The unit was able to provide a reliable jump start every time it was tried, but not without some caveats.
Performance is significantly smoother when it comes to USB charging. The USB port provides a nice 1,200mAh charge rate which is pretty snappy. On the tested unit, it was a little difficult to plug a USB cable in as it had a very tight fit, but it did work.
The DC port provides 12V 5A power, but any portable device using it must have a 12V power port connector of their own. Curiously you can also charge the unit back up using that same power port by using the provided “port-to-port” cable and plugging it into a running vehicle. The cable is quite short though, so you may end up having to put the unit in the passenger seat and buckling it in like a small child.
Mounted on the shoulder of the unit is a small flashlight that attaches to the case on a ball joint. This allows you to put the unit on top of the engine bay, orient the light to illuminate the work area (generally your battery), and be able to better see what you are doing. The joint isn’t incredibly flexible but has just enough freedom of movement to make it a useful feature. It, like everything else, draws power from the unit’s main battery so you don’t have to worry about keeping it fresh for when you need it.

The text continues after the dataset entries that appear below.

-- pv_equiv track=rewrite | github.com/puyopop/atcoder-workspace | abc100/C/main.py | solve
-- ===== SOURCE A (Python) =====
-- def solve(N: int, a: "List[int]"):
--     def f(n):
--         res = 0
--         while n % 2 == 0:
--             n //= 2
--             res += 1
--         return res
--     return sum(map(f, a))
-- ===== SOURCE B (Python) =====
-- def solve(N: int, a: "List[int]"):
--     # Layered counting: round k keeps (halved) the elements divisible by 2^k,
--     # and each surviving element contributes one factor of 2 per round.
--     res = 0
--     work = a
--     while work:
--         evens = [x // 2 for x in work if x % 2 == 0]
--         res += len(evens)
--         work = evens
--     return res
-- ===== Notes on version B (the rewrite author's own statement) =====
-- stated objective: alternative
-- what changed: B counts the factors of 2 layer by layer over the whole list (round k counts and halves the elements divisible by 2^k) instead of A's per-element while-loop factorizations summed; Pre_ excludes lists containing 0, on which both programs loop forever.
import Mathlib
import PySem

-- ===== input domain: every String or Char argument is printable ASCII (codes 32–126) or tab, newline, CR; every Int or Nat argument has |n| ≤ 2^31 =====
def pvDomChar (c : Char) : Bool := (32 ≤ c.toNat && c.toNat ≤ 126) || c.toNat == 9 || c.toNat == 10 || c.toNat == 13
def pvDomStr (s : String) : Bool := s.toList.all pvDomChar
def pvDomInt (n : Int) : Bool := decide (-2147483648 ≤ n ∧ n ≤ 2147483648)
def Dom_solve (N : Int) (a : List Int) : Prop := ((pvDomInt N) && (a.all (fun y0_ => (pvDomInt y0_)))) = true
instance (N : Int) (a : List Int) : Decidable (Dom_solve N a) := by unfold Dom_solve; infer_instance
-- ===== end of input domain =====

-- B counts factors of 2 layer by layer over the whole list (round k counts and halves the
-- elements divisible by 2^k) instead of A's per-element while loops summed; objective:
-- alternative algorithm, not faster. Pre_ excludes lists containing 0, on which both
-- Pythons loop forever.


-- ===== PORT A =====
-- the inner 'while n % 2 == 0: n //= 2; res += 1' loop, fuel-bounded: for n ≠ 0 the fuel
-- n.natAbs exceeds the number of iterations, so this computes exactly the Python loop;
-- at n = 0 the Python loop diverges (excluded by Pre_solve).
def countTwosGo : Nat → Int → Int
  | 0, _ => 0
  | fuel + 1, n =>
      if PySem.Int.mod n 2 = 0 then countTwosGo fuel (PySem.Int.floordiv n 2) + 1 else 0

def countTwos (n : Int) : Int := countTwosGo n.natAbs n

def solve (N : Int) (a : List Int) : Int := (a.map countTwos).sum

-- ===== PORT B =====
-- the 'while work:' loop of Source B, fuel-bounded: one round builds the halved even elements,
-- adds their count, and recurses; for lists of nonzero elements the total |·|-sum strictly
-- drops each productive round, so fuel sum+1 suffices (0 ∈ a, where the Python diverges,
-- is excluded by Pre_solve).
def layersGo : Nat → Int → List Int → Int
  | _, res, [] => res
  | 0, res, _ :: _ => res
  | fuel + 1, res, w :: ws =>
      let evens := ((w :: ws).filter (fun x => PySem.Int.mod x 2 = 0)).map
        (fun x => PySem.Int.floordiv x 2)
      layersGo fuel (res + evens.length) evens

def solve_alt (N : Int) (a : List Int) : Int :=
  layersGo ((a.map Int.natAbs).sum + 1) 0 a

-- ===== PRECONDITION & SPEC =====
-- Pre_ excludes lists containing 0: there A's inner while loop (and B's layered loop, which
-- keeps 0 forever) never terminates, so A returns on exactly the inputs Pre_ admits.
def Pre_solve (N : Int) (a : List Int) : Prop := ∀ x ∈ a, x ≠ 0
instance (N : Int) (a : List Int) : Decidable (Pre_solve N a) := by unfold Pre_solve; infer_instance

def pvWitness_solve : Int × List Int := (3, [2, 4, 7])

def Spec_solve (N : Int) (a : List Int) (out : Int) : Prop := out = solve_alt N a
instance (N : Int) (a : List Int) (out : Int) : Decidable (Spec_solve N a out) := by unfold Spec_solve; infer_instance

-- ===== CLAIM (what is proved, stated in full; the proofs are below) =====
def Claim_equal_solve : Prop := ∀ (N : Int) (a : List Int), Dom_solve N a → Pre_solve N a → Spec_solve N a (solve N a)

-- ===== LEMMAS AND PROOFS =====

-- 2-adic valuation, the common yardstick of both proofs
def v2 (n : Int) : Int := (padicValNat 2 n.natAbs : Int)

theorem even_split (x : Int) (hx : x ≠ 0) (h2 : PySem.Int.mod x 2 = 0) :
    PySem.Int.floordiv x 2 ≠ 0 ∧ x = 2 * PySem.Int.floordiv x 2 := by
  have hdvd : (2 : Int) ∣ x := (PySem.Int.mod_eq_zero_iff_dvd x 2).mp h2
  obtain ⟨m, hm⟩ := hdvd
  have hdiv : PySem.Int.floordiv x 2 = m := by
    rw [PySem.Int.floordiv_eq_ediv_of_pos (by norm_num)]
    omega
  constructor
  · rw [hdiv]; rintro rfl; simp at hm; exact hx hm
  · rw [hdiv]; exact hm

theorem v2_even (x : Int) (hx : x ≠ 0) (h2 : PySem.Int.mod x 2 = 0) :
    v2 x = v2 (PySem.Int.floordiv x 2) + 1 := by
  obtain ⟨hm0, hm⟩ := even_split x hx h2
  set m := PySem.Int.floordiv x 2 with hmdef
  have hnat : x.natAbs = 2 * m.natAbs := by omega
  have hval : padicValNat 2 (2 * m.natAbs) = padicValNat 2 m.natAbs + 1 := by
    rw [padicValNat.mul (by norm_num) (Int.natAbs_ne_zero.mpr hm0),
        padicValNat.self (by norm_num)]
    omega
  unfold v2
  rw [hnat, hval]
  push_cast; ring

theorem v2_odd (x : Int) (h2 : ¬ PySem.Int.mod x 2 = 0) : v2 x = 0 := by
  have hnd : ¬ (2 : Nat) ∣ x.natAbs := by
    intro hd
    exact h2 ((PySem.Int.mod_eq_zero_iff_dvd x 2).mpr (Int.natAbs_dvd_natAbs.mp hd))
  unfold v2
  rw [padicValNat.eq_zero_of_not_dvd hnd]
  rfl

-- A's inner loop computes v2, for n ≠ 0 and enough fuel
theorem countTwosGo_eq (fuel : Nat) :
    ∀ n : Int, n ≠ 0 → n.natAbs ≤ fuel → countTwosGo fuel n = v2 n := by
  induction fuel with
  | zero =>
      intro n hn hle
      have : n.natAbs ≠ 0 := Int.natAbs_ne_zero.mpr hn
      omega
  | succ f ih =>
      intro n hn hle
      by_cases h2 : PySem.Int.mod n 2 = 0
      · obtain ⟨hm0, hm⟩ := even_split n hn h2
        have hnat : n.natAbs = 2 * (PySem.Int.floordiv n 2).natAbs := by omega
        have hmle : (PySem.Int.floordiv n 2).natAbs ≤ f := by
          have : (PySem.Int.floordiv n 2).natAbs ≠ 0 := Int.natAbs_ne_zero.mpr hm0
          omega
        simp only [countTwosGo, h2, if_true, ih _ hm0 hmle, v2_even n hn h2]
      · simp only [countTwosGo, h2, if_false, v2_odd n h2]

theorem countTwos_eq (n : Int) (hn : n ≠ 0) : countTwos n = v2 n :=
  countTwosGo_eq n.natAbs n hn le_rfl

-- one layer of B's loop preserves 'res + Σ v2' and keeps elements nonzero
theorem layer_sum (work : List Int) (h : ∀ x ∈ work, x ≠ 0) :
    (work.map v2).sum =
      (((work.filter (fun x => PySem.Int.mod x 2 = 0)).map (fun x => PySem.Int.floordiv x 2)).length : Int)
      + (((work.filter (fun x => PySem.Int.mod x 2 = 0)).map (fun x => PySem.Int.floordiv x 2)).map v2).sum := by
  induction work with
  | nil => simp
  | cons x t ih =>
      have hx : x ≠ 0 := h x (List.mem_cons_self ..)
      have ht := ih (fun y hy => h y (List.mem_cons_of_mem _ hy))
      by_cases h2 : PySem.Int.mod x 2 = 0
      · simp only [List.map_cons, List.sum_cons, List.filter_cons, h2, decide_true,
          if_true, List.length_cons, v2_even x hx h2, ht]
        push_cast; ring
      · simp only [List.map_cons, List.sum_cons, List.filter_cons, decide_eq_true_eq, h2,
          if_false, v2_odd x h2, ht]
        ring

theorem layer_nonzero (work : List Int) (h : ∀ x ∈ work, x ≠ 0) :
    ∀ y ∈ (work.filter (fun x => PySem.Int.mod x 2 = 0)).map (fun x => PySem.Int.floordiv x 2),
      y ≠ 0 := by
  intro y hy
  obtain ⟨x, hxmem, rfl⟩ := List.mem_map.mp hy
  have hx := List.mem_filter.mp hxmem
  exact (even_split x (h x hx.1) (of_decide_eq_true hx.2)).1

-- a productive layer strictly shrinks the |·|-sum (counting the layer's length too)
theorem layer_shrinks (work : List Int) (h : ∀ x ∈ work, x ≠ 0) :
    (((work.filter (fun x => PySem.Int.mod x 2 = 0)).map (fun x => PySem.Int.floordiv x 2)).map Int.natAbs).sum
      + ((work.filter (fun x => PySem.Int.mod x 2 = 0)).map (fun x => PySem.Int.floordiv x 2)).length
      ≤ (work.map Int.natAbs).sum := by
  induction work with
  | nil => simp
  | cons x t ih =>
      have hx : x ≠ 0 := h x (List.mem_cons_self ..)
      have ht := ih (fun y hy => h y (List.mem_cons_of_mem _ hy))
      by_cases h2 : PySem.Int.mod x 2 = 0
      · obtain ⟨hm0, hm⟩ := even_split x hx h2
        have hnat : x.natAbs = 2 * (PySem.Int.floordiv x 2).natAbs := by omega
        have hmz : (PySem.Int.floordiv x 2).natAbs ≠ 0 := Int.natAbs_ne_zero.mpr hm0
        simp only [List.map_cons, List.sum_cons, List.filter_cons, h2, decide_true, if_true,
          List.length_cons]
        omega
      · simp only [List.map_cons, List.sum_cons, List.filter_cons, decide_eq_true_eq, h2,
          if_false]
        omega

-- B's loop invariant: with enough fuel it returns res + Σ v2
theorem layersGo_eq (fuel : Nat) :
    ∀ (res : Int) (work : List Int), (∀ x ∈ work, x ≠ 0) →
      (work.map Int.natAbs).sum < fuel →
      layersGo fuel res work = res + (work.map v2).sum := by
  induction fuel with
  | zero =>
      intro res work h hlt
      omega
  | succ f ih =>
      intro res work h hlt
      match work with
      | [] => simp [layersGo]
      | w :: ws =>
        have hz := layer_nonzero (w :: ws) h
        have hshrink := layer_shrinks (w :: ws) h
        have hsum := layer_sum (w :: ws) h
        simp only [layersGo]
        by_cases hE : ((w :: ws).filter (fun x => PySem.Int.mod x 2 = 0)).map
            (fun x => PySem.Int.floordiv x 2) = []
        · rw [hE] at hsum ⊢
          simp only [layersGo, List.length_nil, List.map_nil, List.sum_nil,
            Nat.cast_zero, add_zero] at hsum ⊢
          omega
        · have hlen : 0 < (((w :: ws).filter (fun x => PySem.Int.mod x 2 = 0)).map
              (fun x => PySem.Int.floordiv x 2)).length := List.length_pos_iff.mpr hE
          have hflt : ((((w :: ws).filter (fun x => PySem.Int.mod x 2 = 0)).map
              (fun x => PySem.Int.floordiv x 2)).map Int.natAbs).sum < f := by omega
          rw [ih _ _ hz hflt, hsum]
          ring

-- the two per-element yardsticks agree on nonzero elements
theorem sum_countTwos_eq (a : List Int) (h : ∀ x ∈ a, x ≠ 0) :
    (a.map countTwos).sum = (a.map v2).sum := by
  induction a with
  | nil => rfl
  | cons x t ih =>
      have hx : x ≠ 0 := h x (List.mem_cons_self ..)
      have ht := ih (fun y hy => h y (List.mem_cons_of_mem _ hy))
      simp only [List.map_cons, List.sum_cons, countTwos_eq x hx, ht]

-- ===== VERDICT (by name: the statement is the Claim_ definition above) =====
theorem solve_spec : Claim_equal_solve := by
  intro N a _ hpre
  unfold Pre_solve at hpre
  unfold Spec_solve solve solve_alt
  rw [layersGo_eq ((a.map Int.natAbs).sum + 1) 0 a hpre (by omega), zero_add]
  exact sum_countTwos_eq a hpre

If you need a compressor and can accommodate the incumbent weight and bulk, this price is pretty reasonable.
You can find the STANLEY J5C09 available online for around $110, which puts it slightly on the more expensive side compared to other jump starters we’ve tested. If you need a compressor and can accommodate the incumbent weight and bulk, this price is pretty reasonable.
NOCO Genius Boost Pro GB150: NOCO’s Genius Boost Pro GB150 is another bulky starter that we tested. The STANLEY J5C09 has the edge here as it not only offers better charging of portable devices, but it also costs roughly a third as much as the GB150. It may not have a great flashlight, and it's harder to keep in a vehicle, but the high price of the NOCO unit simply may not be worth it.
Beatit BT-D11 800A Peak 18000mAh 12V Portable Car Jump Starter: Against more compact competition, the sheer bulk of the STANLEY J5C09 becomes a problem. If you really want the air compressor and DC power output, and can handle the size of the unit, the STANLEY option is a logical choice. However, we tested the Beatit BT-D11, which is not only smaller, but less expensive, and much easier to stash in a car for emergencies.
Interested in checking out more options? Take a look at our roundup of the best portable jump starters available.
Too big for its own good.
It isn't hard to imagine good use cases for the STANLEY J5C09 over other jump starters, but they're awfully specific. If you have a vehicle where you can accommodate the unit’s size and weight, need a compressor, and can make use of the DC power port, this unit fills that niche. It just doesn’t do as well in charging other devices, and its sheer bulk makes it impossible to easily tuck it away in smaller vehicles.